The reply should consist of one number, the count of lines below in which the word "simpler" appears.

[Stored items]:
+++

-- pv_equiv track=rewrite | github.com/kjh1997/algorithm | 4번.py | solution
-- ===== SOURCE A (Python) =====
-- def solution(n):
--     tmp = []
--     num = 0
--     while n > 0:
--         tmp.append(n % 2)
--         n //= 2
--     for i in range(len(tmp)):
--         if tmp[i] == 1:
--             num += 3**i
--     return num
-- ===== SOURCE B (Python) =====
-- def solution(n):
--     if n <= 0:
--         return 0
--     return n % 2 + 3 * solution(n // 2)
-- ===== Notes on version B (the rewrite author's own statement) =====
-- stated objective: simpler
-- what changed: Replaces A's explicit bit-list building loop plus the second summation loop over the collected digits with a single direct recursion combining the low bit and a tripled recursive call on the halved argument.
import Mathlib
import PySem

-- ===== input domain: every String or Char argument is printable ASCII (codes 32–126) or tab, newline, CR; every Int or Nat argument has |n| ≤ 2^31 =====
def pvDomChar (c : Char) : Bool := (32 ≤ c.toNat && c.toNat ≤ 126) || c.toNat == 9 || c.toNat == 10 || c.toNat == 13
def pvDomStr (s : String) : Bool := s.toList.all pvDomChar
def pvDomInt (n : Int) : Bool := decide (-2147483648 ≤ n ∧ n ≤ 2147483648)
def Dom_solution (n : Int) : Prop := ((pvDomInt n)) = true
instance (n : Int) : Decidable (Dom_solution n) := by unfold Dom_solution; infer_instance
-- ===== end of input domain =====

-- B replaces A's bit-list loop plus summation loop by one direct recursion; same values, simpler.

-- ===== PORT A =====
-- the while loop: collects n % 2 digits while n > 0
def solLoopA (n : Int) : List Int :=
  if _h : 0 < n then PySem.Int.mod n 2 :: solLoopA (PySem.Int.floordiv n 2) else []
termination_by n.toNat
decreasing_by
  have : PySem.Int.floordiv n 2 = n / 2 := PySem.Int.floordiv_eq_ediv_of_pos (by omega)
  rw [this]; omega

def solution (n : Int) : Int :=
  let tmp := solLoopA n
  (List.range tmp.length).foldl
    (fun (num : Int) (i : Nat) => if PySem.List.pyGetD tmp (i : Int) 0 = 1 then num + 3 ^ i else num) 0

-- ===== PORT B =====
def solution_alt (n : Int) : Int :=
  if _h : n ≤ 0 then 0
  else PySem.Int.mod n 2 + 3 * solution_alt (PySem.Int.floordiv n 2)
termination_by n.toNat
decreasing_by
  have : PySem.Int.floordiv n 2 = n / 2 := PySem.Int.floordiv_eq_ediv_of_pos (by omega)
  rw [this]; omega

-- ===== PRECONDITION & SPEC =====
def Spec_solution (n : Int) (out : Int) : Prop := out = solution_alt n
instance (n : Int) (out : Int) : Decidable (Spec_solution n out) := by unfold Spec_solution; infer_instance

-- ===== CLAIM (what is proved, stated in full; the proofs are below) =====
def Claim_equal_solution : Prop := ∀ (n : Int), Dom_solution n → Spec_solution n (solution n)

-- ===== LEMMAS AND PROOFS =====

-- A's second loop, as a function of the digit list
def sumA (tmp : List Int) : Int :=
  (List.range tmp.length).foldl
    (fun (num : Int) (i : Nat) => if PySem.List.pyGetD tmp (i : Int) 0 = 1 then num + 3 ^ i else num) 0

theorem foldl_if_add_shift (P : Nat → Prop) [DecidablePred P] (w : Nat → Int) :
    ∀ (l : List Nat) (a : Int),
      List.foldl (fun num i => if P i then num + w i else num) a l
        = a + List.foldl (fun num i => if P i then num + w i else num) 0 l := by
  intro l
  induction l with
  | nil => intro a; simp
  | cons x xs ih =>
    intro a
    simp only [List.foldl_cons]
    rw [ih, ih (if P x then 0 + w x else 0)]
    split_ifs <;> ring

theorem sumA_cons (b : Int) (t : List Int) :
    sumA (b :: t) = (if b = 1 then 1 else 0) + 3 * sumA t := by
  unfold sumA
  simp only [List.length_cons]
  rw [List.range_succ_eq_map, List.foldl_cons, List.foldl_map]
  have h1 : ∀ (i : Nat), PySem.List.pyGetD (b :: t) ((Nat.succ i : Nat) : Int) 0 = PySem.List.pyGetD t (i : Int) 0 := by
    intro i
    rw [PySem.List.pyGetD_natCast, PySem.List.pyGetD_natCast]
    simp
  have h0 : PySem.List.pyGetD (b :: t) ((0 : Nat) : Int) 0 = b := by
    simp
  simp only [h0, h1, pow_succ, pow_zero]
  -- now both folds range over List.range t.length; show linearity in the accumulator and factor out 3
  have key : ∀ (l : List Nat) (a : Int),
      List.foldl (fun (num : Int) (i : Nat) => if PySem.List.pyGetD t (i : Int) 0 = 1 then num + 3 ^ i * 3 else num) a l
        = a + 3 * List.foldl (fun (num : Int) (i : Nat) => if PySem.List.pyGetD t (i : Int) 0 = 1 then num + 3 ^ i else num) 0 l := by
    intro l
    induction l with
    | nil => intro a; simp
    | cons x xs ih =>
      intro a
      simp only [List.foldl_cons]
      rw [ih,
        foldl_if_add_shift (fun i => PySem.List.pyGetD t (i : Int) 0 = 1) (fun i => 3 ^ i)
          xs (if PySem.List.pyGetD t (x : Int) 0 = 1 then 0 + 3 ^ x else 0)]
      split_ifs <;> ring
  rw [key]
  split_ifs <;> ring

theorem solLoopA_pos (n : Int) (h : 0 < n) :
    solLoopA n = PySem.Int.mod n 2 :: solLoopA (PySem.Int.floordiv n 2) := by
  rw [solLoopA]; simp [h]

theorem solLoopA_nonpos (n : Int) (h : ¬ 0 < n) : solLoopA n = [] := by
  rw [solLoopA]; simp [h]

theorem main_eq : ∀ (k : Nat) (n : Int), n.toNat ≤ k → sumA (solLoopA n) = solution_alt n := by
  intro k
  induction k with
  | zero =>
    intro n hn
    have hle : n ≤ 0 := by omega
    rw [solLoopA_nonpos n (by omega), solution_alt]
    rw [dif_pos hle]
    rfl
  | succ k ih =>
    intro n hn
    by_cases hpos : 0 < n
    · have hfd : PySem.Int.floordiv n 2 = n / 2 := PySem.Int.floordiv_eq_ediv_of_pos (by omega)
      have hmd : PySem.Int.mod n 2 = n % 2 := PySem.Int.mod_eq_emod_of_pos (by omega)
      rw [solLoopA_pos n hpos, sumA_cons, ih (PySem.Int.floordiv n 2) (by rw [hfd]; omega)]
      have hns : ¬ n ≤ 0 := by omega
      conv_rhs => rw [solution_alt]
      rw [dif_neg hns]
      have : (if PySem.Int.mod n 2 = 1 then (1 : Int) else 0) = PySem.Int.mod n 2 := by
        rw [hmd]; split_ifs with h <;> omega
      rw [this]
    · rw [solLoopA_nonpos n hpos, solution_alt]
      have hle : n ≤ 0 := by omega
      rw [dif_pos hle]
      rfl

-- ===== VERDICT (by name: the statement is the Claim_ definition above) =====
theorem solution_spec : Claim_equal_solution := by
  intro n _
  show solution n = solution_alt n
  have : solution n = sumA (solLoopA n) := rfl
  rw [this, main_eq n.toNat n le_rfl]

+++

[Exercise solution]: 2